A four-part tongue-in-cheek attempt to ferret out the distinctive features that validate an educated person

Part IV

A civic being has not an anti social bone in his/her body 

PARDON the French but, if you’re at all au fait with my oeuvre, you’ll twig on double quick that what comes next is nothing but an old bête noir of mine.

To whom it may concern, among you buildings dwellers, here’s my two-bit advice: stop both breaking bones and/or firewood on the premises.

(The rhythmic one-two thud of a back loom is better but only just.)

Such goings-on may be fine back in the boondocks, but in an urban setting, not to mince words, they’re a damned nuisance, and fall under a class of misconduct once known as ‘disturbing the peace’; now it’s called noise pollution.

As for that heavy-duty mortar-pestle used to pound ézé (salad a la Druk Yul), you’d do well to take it back where it belongs, viz., your village.  In these days of electric mixer-blender-grinders, such boom-boom throwbacks to a bucolic past are a most unwelcome anachronism within the narrow confines and resounding acoustics of a residential block.

Such food habits may have been culture back in the day, but I’m sorry to say, in the here and now, to call a spade a spade, it’s the height of incivility, and a prime example of anti-social behaviour that lies on the lip of lawlessness.

There now, I’ve gone and bad-mouthed tradition!  As a longstanding butt of bad neighbours, it’s a bitter subject on which I’m liable to vent spleen.

Then there’s waste.  Throwing stuff from the upper floors is a filthy habit; you’d be well advised to cease and desist forthwith.  To drop litter on roads or in storm drains, anywhere but at designated bins, warrants the Singapore switch.  I espouse that drastic step though anti corporal punishment to the core.

And for goodness sake, segregate garbage at source to spare those poor overworked disposal guys the added task of separating biodegradables from the rest, as they seem to do at every pit stop made, day in, day out, ad nauseam.

I could go on and on, but you get my drift.  Lets just say, with fervour, that all these abovementioned misdeeds, plus those not spelt out, will earn so much bad karma that one might need to circumambulate without cease to erase them from one’s account in Yama’s mirror on the day of reckoning.

Bear this in mind: as the world changes, so does the nature of sin.

 

Compassion – The all-encompassing criterion

I’VE SAVED the best for last.  In fact, it’s the first, and, true to tell, the one and only.  If one has compassion, the other stepping-stones, courtesy and civic-mindedness, will fall into place like clockwork.

Loving kindness, as a quality, is so galvanising that one needs no other.  Compassionate people, for one thing, don’t do ogling, be the sexual object a schoolgirl, housewife or workingwoman.  Such a paragon would never drop a wrapper on the sidewalk, and give the town sweeper that bit of extra work (it all adds up, you know).

If compassion is part and parcel of a lifestyle, there’s no question of not being civilised.  Indeed, one might scale Nietzschian superman heights.

But how does one get to be compassionate?  That, as they say, is the 64,000-dollar question.  Bodhiçita is at heart what Buddhism aims for; as do other world religions, I daresay.  The snag, one feels, lies in clinging to ritual.  If you don’t mind my saying so, a rite can all too often be akin to a cop-out.  By which I mean, in our context, to conduct pujas and circle chortens is a damn sight easier than to clean up one’s act.
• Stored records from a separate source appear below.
-- pv_equiv track=rewrite | github.com/HJG827/python-assignment | 0317/5207.py | binary_search_with_direction
-- ===== SOURCE A (Python) =====
-- def check_dir(lst):
--     now_dir = 0
--     for i in range(len(lst)):
--         if now_dir != lst[i]:
--             now_dir = lst[i]
--         else:
--             return False
--     return True
--
-- def binary_search_with_direction(A, target):
--     l, r = 0, len(A)-1
--     directions = []  # 각 단계에서 선택한 방향을 기록: 'L' 또는 'R'
--
--     while l <= r:
--         m = (l + r) // 2
--         if A[m] == target:
--             # 만약 첫 비교에서 바로 찾았다면, 조건 만족 (방향 전환 고려 안 함)
--             if not directions:
--                 return True
--             # 아니면, 방향 문자열에 양쪽이 번갈아 나오는지 확인 (예: "R", "L" 포함)
--             # 간단하게, directions에 'L'과 'R' 모두 나타나면 조건 만족
--             if check_dir(directions):
--                 return True
--             else:
--                 return False
--         elif A[m] < target:
--             directions.append('R')
--             l = m + 1
--         else:
--             directions.append('L')
--             r = m - 1
--
--     return False  # target not found
-- ===== SOURCE B (Python) =====
-- def binary_search_with_direction(A, target):
--     l, r = 0, len(A) - 1
--     prev = None       # last direction taken: 'L' or 'R'
--     alternating = True  # running flag: directions so far strictly alternate
--     while l <= r:
--         m = (l + r) // 2
--         if A[m] == target:
--             return alternating
--         d = 'R' if A[m] < target else 'L'
--         if d == prev:
--             alternating = False
--         prev = d
--         if d == 'R':
--             l = m + 1
--         else:
--             r = m - 1
--     return False
-- ===== Notes on version B (the rewrite author's own statement) =====
-- stated objective: simpler
-- what changed: Replaces the recorded directions list plus the separate check_dir rescan with a single streaming pass that keeps only the previous direction and a running alternation flag.
import Mathlib
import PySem

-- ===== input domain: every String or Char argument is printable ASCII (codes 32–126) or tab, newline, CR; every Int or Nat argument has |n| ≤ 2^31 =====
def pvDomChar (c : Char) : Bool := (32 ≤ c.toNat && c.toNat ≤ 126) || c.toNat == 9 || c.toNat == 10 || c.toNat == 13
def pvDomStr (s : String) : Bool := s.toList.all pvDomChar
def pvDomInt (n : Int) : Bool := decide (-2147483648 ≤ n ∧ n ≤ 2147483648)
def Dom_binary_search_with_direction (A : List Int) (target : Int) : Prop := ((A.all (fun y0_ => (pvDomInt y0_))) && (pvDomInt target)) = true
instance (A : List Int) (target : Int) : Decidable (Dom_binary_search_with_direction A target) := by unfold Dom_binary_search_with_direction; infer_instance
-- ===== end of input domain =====

-- B replaces A's recorded directions list + check_dir rescan by a single streaming pass
-- keeping only the previous direction and a running alternation flag (simpler, O(1) extra space).

-- ===== PORT A =====
-- check_dir: now_dir starts as 0, which differs from every char; ported as Option Char (none = 0).
def check_dir (lst : List Char) : Bool :=
  checkDirLoop none lst
where
  checkDirLoop : Option Char → List Char → Bool
    | _, [] => true
    | now, x :: rest => if now ≠ some x then checkDirLoop (some x) rest else false

-- the while loop; A[m] is always in range when l ≤ r (0 ≤ l ≤ m ≤ r ≤ len-1), so getD 0 is exact
def bswdLoopA (A : List Int) (target : Int) (l r : Int) (directions : List Char) : Bool :=
  if h : l ≤ r then
    let m := PySem.Int.floordiv (l + r) 2
    let v := (PySem.List.pyGet? A m).getD 0
    if v = target then
      if directions = [] then true
      else if check_dir directions then true else false
    else if v < target then
      bswdLoopA A target (m + 1) r (directions ++ ['R'])
    else
      bswdLoopA A target l (m - 1) (directions ++ ['L'])
  else false
termination_by (r - l + 1).toNat
decreasing_by
  · have := PySem.Int.floordiv_two_mid_bounds h; omega
  · have := PySem.Int.floordiv_two_mid_bounds h; omega

def binary_search_with_direction (A : List Int) (target : Int) : Bool :=
  bswdLoopA A target 0 ((A.length : Int) - 1) []

-- ===== PORT B =====
def bswdLoopB (A : List Int) (target : Int) (l r : Int) (prev : Option Char) (alternating : Bool) : Bool :=
  if h : l ≤ r then
    let m := PySem.Int.floordiv (l + r) 2
    let v := (PySem.List.pyGet? A m).getD 0
    if v = target then alternating
    else
      let d : Char := if v < target then 'R' else 'L'
      let alternating' := if some d = prev then false else alternating
      if d = 'R' then bswdLoopB A target (m + 1) r (some d) alternating'
      else bswdLoopB A target l (m - 1) (some d) alternating'
  else false
termination_by (r - l + 1).toNat
decreasing_by
  · have := PySem.Int.floordiv_two_mid_bounds h; omega
  · have := PySem.Int.floordiv_two_mid_bounds h; omega

def binary_search_with_direction_alt (A : List Int) (target : Int) : Bool :=
  bswdLoopB A target 0 ((A.length : Int) - 1) none true

-- ===== PRECONDITION & SPEC =====
def Spec_binary_search_with_direction (A : List Int) (target : Int) (out : Bool) : Prop := out = binary_search_with_direction_alt A target
instance (A : List Int) (target : Int) (out : Bool) : Decidable (Spec_binary_search_with_direction A target out) := by unfold Spec_binary_search_with_direction; infer_instance

-- ===== CLAIM (what is proved, stated in full; the proofs are below) =====
def Claim_equal_binary_search_with_direction : Prop := ∀ (A : List Int) (target : Int), Dom_binary_search_with_direction A target → Spec_binary_search_with_direction A target (binary_search_with_direction A target)

-- ===== LEMMAS AND PROOFS =====

-- last direction of the recorded list, seeded with the current now/prev value
def lastDir (now : Option Char) : List Char → Option Char
  | [] => now
  | x :: rest => lastDir (some x) rest

lemma lastDir_append (now : Option Char) (ds : List Char) (d : Char) :
    lastDir now (ds ++ [d]) = some d := by
  induction ds generalizing now with
  | nil => rfl
  | cons x rest ih => simpa [lastDir] using ih (some x)

lemma checkDirLoop_append (now : Option Char) (ds : List Char) (d : Char) :
    check_dir.checkDirLoop now (ds ++ [d]) =
      (check_dir.checkDirLoop now ds && decide (lastDir now ds ≠ some d)) := by
  induction ds generalizing now with
  | nil => simp [check_dir.checkDirLoop, lastDir]
  | cons x rest ih =>
      by_cases hx : now = some x <;>
        simp [check_dir.checkDirLoop, lastDir, hx, ih]

-- loop invariant: B's state (prev, alternating) summarises A's directions list
lemma loop_invariant (A : List Int) (target : Int) (l r : Int) (ds : List Char) :
    bswdLoopA A target l r ds =
      bswdLoopB A target l r (lastDir none ds) (check_dir.checkDirLoop none ds) := by
  rw [bswdLoopA, bswdLoopB]
  split
  · next h =>
    have hfd : PySem.Int.floordiv (l + r) 2 = (l + r) / 2 :=
      PySem.Int.floordiv_eq_ediv_of_pos (by norm_num)
    by_cases hveq : (PySem.List.pyGet? A ((l + r) / 2)).getD 0 = target
    · cases ds with
      | nil => simp [hveq, check_dir.checkDirLoop]
      | cons x rest => simp [hveq, check_dir]
    · by_cases hvlt : (PySem.List.pyGet? A ((l + r) / 2)).getD 0 < target
      · have hrec := loop_invariant A target (PySem.Int.floordiv (l + r) 2 + 1) r (ds ++ ['R'])
        rw [checkDirLoop_append, lastDir_append, hfd] at hrec
        by_cases hlast : lastDir none ds = some 'R' <;>
          simp [hveq, hvlt, hlast, hrec, Bool.and_comm, eq_comm]
      · have hrec := loop_invariant A target l (PySem.Int.floordiv (l + r) 2 - 1) (ds ++ ['L'])
        rw [checkDirLoop_append, lastDir_append, hfd] at hrec
        by_cases hlast : lastDir none ds = some 'L' <;>
          simp [hveq, hvlt, hlast, hrec, Bool.and_comm, eq_comm]
  · rfl
termination_by (r - l + 1).toNat
decreasing_by
  all_goals
    have := PySem.Int.floordiv_two_mid_bounds (show l ≤ r by assumption)
    omega

-- ===== VERDICT (by name: the statement is the Claim_ definition above) =====
theorem binary_search_with_direction_spec : Claim_equal_binary_search_with_direction := by
  intro A target _
  unfold Spec_binary_search_with_direction binary_search_with_direction binary_search_with_direction_alt
  simpa using loop_invariant A target 0 ((A.length : Int) - 1) []
-- pv_equiv track=rewrite | github.com/tldrafael/tkinter-tagger | strong_label_pro2.py | choose_best_grid
-- ===== SOURCE A (Python) =====
-- import math
-- from typing import Dict, Iterable, List, Optional, Sequence, Tuple
--
-- def choose_best_grid(
--     n_tiles: int,
--     screen_w: int,
--     screen_h: int,
--     reserved_h: int,
--     margin: int = 16,
--     gap: int = 8,
--     max_cols: Optional[int] = None,
-- ) -> Tuple[int, int, int]:
--     """
--     Search the number of columns (1..max) that yields the largest square tile size
--     given available space.
--
--     Returns (cols, rows, tile_size).
--     """
--     avail_w = max(100, screen_w - 2 * margin)
--     avail_h = max(100, screen_h - reserved_h - 2 * margin)
--     if max_cols is None:
--         max_cols = n_tiles
--
--     best_cols, best_rows, best_tile = 1, n_tiles, 0
--     for cols in range(1, max_cols + 1):
--         rows = math.ceil(n_tiles / cols)
--         tile_w = (avail_w - gap * (cols - 1)) // cols
--         tile_h = (avail_h - gap * (rows - 1)) // rows
--         tile = int(min(tile_w, tile_h))
--         if tile > best_tile:
--             best_cols, best_rows, best_tile = cols, rows, tile
--
--     return best_cols, best_rows, best_tile
-- ===== SOURCE B (Python) =====
-- def choose_best_grid(
--     n_tiles,
--     screen_w,
--     screen_h,
--     reserved_h,
--     margin=16,
--     gap=8,
--     max_cols=None,
-- ):
--     """
--     Same result as the linear scan, but jumps over blocks of column counts that
--     share the same row count ceil(n_tiles/cols): within such a block the tile
--     height is constant and the tile width is largest at the block's first column,
--     so only block-start column counts can improve the best square tile.
--     O(sqrt(n_tiles)) candidate columns instead of O(n_tiles).
--
--     Returns (cols, rows, tile_size).
--     """
--     avail_w = max(100, screen_w - 2 * margin)
--     avail_h = max(100, screen_h - reserved_h - 2 * margin)
--     m = n_tiles if max_cols is None else max_cols
--
--     best_cols, best_rows, best_tile = 1, n_tiles, 0
--     c = 1
--     while c <= m:
--         rows = -((-n_tiles) // c)  # ceil(n_tiles / c)
--         tile_w = (avail_w - gap * (c - 1)) // c
--         tile_h = (avail_h - gap * (rows - 1)) // rows
--         tile = min(tile_w, tile_h)
--         if tile > best_tile:
--             best_cols, best_rows, best_tile = c, rows, tile
--         if rows <= 1:
--             break  # every larger cols keeps rows = 1 with a narrower tile
--         # jump to the first cols with a smaller row count (and always advance)
--         c = max(c + 1, (n_tiles - 1) // (rows - 1) + 1)
--     return best_cols, best_rows, best_tile
-- ===== Notes on version B (the rewrite author's own statement) =====
-- stated objective: faster
-- what changed: replaces A's linear scan over every column count 1..max_cols with divisor-block enumeration: all column counts sharing the same row count ceil(n_tiles/cols) are skipped in one jump, testing only each block's first column, where the tile is largest
-- outside the precondition, e.g. on choose_best_grid(17, 769, 2385, -82, 24, -760, None): A returns (13, 2, 757), B returns (17, 1, 757)
import Mathlib
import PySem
Hard to come down to earth, is it not, and make one’s day-to-day deeds count?  It’s in the here and now, the minutiae of daily life, that more merit is to be gained than all the butter lamps one lights and water bowls one fills.  Dharma is put into best practice in our interaction with neighbours and the people we meet on the street.

I hope I don’t sound like I’m knocking sacred rites and holy sites.  They’re so therapeutic, like soul food; I’d be an idiot to think otherwise.  But … and it’s a big butt (ha! ha! horse laugh, stale joke) … if the grace thus accrued does not cross over into real life, I ask you, what’s the point of it all?  If one’s the same old jerk or skank, sourpuss or grouch, at the end of the day, how many more rounds and rites will it take to turn over a new leaf?

Empathy is the first step to compassion.  If you can’t put yourself in the other’s shoe, you won’t be taking a step in the right direction.  Unless one has an inkling as to how the other person, indeed sentient being, feels, one is blind to one’s own lot in life and doomed to rebirth in a nether world.

Which is why, although compassion is the overarching criterion to becoming a civilised being, we’ll never acquire that virtuous state unless we first learn to be courteous and civic minded.

And that, if you like, is the, I won’t say vicious but, quirky cycle we find ourselves in.  We can’t be compassionate, if we’re not courteous or civic-minded; and we can’t be courteous or civic-minded, if we’re not compassionate.

Nobody said it was going to be easy, but then there’s no harm in giving it the good old try.  We’ve got this one shot at it, mena, so we’d better make the most of it.